____ RECORDED INFORMATION

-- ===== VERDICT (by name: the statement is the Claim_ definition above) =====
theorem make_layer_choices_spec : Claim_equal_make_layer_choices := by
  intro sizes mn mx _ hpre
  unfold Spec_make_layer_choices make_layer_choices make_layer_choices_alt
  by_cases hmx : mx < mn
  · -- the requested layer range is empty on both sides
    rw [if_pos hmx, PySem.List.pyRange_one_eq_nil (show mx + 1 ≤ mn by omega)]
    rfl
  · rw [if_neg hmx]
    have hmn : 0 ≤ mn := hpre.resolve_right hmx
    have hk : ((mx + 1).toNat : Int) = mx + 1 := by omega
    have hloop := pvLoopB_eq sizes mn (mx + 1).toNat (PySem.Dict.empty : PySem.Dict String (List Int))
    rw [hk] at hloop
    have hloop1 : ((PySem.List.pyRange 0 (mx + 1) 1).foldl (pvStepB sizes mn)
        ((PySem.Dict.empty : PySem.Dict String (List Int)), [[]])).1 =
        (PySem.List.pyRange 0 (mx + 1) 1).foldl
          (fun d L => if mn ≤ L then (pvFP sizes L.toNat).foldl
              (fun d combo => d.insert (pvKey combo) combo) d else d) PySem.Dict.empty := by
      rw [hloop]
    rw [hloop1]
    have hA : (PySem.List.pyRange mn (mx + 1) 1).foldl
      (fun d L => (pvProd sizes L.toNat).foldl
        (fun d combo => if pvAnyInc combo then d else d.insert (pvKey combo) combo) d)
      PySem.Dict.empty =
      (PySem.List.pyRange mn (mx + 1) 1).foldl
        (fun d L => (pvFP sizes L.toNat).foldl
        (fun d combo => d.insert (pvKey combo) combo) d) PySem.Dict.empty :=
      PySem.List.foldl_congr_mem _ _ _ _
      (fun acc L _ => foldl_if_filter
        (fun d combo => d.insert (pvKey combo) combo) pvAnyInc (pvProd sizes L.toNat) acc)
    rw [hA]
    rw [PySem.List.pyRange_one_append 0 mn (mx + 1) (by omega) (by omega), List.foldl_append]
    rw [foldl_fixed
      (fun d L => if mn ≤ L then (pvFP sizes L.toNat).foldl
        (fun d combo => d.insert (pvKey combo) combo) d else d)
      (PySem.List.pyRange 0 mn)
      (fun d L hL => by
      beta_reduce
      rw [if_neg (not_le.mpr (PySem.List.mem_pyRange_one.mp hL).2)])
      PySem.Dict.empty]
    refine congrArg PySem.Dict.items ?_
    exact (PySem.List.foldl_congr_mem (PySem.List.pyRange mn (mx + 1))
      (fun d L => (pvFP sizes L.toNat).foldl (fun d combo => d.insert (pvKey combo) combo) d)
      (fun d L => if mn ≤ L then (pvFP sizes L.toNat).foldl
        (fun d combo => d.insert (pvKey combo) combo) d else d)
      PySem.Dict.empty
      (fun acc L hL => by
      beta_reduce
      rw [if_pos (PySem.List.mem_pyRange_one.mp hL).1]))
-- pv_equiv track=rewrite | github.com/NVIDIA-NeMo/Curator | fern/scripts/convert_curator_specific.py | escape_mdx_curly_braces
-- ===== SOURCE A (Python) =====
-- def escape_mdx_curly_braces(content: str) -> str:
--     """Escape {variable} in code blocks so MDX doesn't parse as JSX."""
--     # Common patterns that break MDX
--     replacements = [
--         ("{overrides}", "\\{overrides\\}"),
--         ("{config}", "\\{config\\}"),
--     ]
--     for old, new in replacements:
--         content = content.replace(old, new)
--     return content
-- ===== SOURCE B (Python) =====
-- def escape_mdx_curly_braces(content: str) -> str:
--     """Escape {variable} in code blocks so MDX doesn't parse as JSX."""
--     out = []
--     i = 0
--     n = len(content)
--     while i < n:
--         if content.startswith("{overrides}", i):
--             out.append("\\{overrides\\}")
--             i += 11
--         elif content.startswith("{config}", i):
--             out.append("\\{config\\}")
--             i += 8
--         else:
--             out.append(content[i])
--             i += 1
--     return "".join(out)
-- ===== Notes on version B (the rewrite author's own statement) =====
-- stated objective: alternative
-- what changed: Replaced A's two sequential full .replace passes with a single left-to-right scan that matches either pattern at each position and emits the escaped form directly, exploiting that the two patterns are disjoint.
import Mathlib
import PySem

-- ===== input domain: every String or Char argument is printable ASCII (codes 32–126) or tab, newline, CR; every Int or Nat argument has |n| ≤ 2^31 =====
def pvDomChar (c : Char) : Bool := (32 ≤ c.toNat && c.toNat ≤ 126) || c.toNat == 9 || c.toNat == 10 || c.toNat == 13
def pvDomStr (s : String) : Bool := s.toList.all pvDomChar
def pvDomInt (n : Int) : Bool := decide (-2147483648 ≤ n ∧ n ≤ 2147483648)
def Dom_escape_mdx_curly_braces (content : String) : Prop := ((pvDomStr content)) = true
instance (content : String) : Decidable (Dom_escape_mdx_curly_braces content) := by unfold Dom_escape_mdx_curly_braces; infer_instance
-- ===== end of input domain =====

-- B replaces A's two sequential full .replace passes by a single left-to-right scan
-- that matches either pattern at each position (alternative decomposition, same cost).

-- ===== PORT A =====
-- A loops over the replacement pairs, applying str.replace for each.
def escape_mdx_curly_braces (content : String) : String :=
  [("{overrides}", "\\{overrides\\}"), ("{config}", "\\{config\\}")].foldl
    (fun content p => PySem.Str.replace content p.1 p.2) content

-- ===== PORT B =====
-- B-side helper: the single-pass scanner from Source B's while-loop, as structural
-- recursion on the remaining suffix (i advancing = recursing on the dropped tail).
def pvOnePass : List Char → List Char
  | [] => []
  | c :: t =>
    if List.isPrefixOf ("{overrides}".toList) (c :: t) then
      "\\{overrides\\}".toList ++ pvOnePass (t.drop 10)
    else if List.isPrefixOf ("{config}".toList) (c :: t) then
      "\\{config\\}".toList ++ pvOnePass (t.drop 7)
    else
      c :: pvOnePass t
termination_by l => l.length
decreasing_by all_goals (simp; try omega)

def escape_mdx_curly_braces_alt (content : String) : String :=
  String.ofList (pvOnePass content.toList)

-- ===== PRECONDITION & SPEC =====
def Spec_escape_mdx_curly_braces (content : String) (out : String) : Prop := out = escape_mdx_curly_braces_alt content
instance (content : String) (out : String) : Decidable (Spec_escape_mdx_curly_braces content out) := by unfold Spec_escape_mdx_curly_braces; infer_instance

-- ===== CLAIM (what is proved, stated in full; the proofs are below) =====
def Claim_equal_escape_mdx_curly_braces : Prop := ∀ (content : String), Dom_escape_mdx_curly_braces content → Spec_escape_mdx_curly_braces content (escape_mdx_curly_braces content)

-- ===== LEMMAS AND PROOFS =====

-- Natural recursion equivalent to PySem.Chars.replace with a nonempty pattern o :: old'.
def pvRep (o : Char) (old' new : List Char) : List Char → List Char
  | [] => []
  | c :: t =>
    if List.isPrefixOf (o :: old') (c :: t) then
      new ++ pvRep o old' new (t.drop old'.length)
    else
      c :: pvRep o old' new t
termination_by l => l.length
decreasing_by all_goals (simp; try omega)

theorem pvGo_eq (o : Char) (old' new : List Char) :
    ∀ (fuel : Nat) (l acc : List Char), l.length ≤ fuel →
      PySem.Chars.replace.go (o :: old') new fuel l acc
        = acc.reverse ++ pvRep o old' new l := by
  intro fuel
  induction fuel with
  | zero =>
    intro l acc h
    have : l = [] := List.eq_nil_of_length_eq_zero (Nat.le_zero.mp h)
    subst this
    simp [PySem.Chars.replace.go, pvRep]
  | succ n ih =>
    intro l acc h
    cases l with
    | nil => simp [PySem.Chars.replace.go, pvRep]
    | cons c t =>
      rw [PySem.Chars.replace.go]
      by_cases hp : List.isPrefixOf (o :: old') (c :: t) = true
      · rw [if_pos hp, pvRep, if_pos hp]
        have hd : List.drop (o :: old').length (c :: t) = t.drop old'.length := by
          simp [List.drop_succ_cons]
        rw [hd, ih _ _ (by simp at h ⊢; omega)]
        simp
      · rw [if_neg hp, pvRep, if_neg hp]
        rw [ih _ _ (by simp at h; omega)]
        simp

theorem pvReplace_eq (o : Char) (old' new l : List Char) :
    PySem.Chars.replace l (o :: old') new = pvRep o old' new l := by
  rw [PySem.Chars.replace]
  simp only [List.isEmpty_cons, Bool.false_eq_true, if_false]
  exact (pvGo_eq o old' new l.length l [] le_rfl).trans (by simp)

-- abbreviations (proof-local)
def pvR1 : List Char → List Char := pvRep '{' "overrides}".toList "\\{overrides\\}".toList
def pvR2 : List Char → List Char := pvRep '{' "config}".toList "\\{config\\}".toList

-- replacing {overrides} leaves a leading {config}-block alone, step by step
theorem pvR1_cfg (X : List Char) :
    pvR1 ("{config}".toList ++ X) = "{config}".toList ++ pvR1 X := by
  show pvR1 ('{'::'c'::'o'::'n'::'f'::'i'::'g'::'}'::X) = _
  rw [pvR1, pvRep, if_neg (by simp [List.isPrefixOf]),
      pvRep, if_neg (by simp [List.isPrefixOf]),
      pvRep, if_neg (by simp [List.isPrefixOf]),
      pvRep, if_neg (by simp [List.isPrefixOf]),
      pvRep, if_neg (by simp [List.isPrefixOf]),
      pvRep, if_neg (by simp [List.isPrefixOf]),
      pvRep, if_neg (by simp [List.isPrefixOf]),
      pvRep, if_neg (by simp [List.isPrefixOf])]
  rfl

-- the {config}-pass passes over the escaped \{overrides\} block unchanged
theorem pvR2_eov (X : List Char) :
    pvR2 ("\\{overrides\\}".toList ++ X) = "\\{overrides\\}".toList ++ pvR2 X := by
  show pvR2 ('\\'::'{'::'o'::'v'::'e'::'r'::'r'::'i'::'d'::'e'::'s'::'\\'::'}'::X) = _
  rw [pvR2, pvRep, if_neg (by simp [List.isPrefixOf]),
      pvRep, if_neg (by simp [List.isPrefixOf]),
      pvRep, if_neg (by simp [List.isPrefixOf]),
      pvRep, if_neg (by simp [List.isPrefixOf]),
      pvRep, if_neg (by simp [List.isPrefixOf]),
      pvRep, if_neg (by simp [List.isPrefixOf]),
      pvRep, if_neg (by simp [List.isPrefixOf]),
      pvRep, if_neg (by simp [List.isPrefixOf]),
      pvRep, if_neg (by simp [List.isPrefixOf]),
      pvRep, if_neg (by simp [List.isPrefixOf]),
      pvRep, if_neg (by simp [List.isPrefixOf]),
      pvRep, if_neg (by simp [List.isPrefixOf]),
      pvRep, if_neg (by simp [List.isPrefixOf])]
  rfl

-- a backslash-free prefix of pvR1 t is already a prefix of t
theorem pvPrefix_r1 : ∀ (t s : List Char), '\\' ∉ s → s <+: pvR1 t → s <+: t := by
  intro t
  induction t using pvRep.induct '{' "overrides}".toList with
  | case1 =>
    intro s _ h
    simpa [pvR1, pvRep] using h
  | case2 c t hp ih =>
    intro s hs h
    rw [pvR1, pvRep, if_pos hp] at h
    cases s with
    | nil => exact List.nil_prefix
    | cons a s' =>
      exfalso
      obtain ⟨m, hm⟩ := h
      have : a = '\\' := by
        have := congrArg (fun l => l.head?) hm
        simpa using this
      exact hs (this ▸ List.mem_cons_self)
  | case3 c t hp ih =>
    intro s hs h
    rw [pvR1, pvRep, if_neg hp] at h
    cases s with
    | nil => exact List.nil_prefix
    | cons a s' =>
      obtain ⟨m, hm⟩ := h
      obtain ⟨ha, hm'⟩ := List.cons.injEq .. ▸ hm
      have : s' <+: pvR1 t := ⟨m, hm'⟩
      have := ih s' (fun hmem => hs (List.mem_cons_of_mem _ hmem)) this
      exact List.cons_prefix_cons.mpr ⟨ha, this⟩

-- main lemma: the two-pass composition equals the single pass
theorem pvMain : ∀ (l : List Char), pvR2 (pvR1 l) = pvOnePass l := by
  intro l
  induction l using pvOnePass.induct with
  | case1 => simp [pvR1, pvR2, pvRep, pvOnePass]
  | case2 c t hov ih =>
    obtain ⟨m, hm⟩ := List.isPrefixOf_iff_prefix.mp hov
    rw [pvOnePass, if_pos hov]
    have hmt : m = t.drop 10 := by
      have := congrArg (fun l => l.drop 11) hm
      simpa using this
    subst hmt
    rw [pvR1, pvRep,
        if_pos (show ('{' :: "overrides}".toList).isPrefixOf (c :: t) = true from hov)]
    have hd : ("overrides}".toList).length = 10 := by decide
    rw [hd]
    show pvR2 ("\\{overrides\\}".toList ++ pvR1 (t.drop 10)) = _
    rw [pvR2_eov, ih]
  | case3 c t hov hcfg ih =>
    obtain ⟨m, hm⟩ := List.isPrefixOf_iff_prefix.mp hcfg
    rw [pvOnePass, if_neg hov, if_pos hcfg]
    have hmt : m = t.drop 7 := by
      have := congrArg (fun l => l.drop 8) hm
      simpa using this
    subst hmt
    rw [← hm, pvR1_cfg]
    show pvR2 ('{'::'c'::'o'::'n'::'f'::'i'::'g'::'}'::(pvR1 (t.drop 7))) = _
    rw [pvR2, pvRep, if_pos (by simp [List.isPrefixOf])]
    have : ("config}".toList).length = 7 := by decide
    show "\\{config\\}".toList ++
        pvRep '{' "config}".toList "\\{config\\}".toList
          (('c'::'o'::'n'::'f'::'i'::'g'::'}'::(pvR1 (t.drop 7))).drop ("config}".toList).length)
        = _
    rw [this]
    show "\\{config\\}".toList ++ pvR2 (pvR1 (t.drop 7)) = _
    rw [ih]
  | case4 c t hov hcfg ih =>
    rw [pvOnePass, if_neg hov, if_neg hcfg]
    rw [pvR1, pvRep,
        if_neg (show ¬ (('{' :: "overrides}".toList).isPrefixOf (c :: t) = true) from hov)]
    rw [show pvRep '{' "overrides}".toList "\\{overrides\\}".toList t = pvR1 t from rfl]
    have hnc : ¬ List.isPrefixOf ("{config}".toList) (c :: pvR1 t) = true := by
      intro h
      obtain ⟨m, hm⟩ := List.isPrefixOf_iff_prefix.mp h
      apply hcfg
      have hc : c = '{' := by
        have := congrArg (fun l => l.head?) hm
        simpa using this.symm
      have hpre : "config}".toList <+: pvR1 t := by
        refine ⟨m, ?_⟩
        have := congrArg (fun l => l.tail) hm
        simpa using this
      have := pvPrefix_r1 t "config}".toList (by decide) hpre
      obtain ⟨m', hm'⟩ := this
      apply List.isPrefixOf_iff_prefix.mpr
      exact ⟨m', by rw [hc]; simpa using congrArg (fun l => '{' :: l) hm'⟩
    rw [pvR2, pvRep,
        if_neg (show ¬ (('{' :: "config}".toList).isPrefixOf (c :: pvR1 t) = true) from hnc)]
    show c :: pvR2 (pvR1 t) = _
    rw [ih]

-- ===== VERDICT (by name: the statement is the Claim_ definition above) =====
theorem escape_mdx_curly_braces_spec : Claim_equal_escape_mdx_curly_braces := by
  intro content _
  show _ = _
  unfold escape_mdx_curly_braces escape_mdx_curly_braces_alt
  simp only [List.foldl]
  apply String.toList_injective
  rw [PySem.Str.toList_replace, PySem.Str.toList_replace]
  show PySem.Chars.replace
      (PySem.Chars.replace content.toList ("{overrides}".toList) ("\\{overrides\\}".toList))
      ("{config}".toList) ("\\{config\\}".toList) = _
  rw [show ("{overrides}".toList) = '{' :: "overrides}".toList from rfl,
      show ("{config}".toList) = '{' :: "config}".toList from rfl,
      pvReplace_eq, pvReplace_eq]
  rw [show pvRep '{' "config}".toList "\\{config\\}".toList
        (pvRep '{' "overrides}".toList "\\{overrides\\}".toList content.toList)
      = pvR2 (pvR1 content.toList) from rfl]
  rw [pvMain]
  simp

________

_TASK PROMPT_:
Show all lines in the entries above where the word "sequential" appears.

_RESPONSE BELOW_:
-- what changed: Replaced A's two sequential full .replace passes with a single left-to-right scan that matches either pattern at each position and emits the escaped form directly, exploiting that the two patterns are disjoint.
-- B replaces A's two sequential full .replace passes by a single left-to-right scan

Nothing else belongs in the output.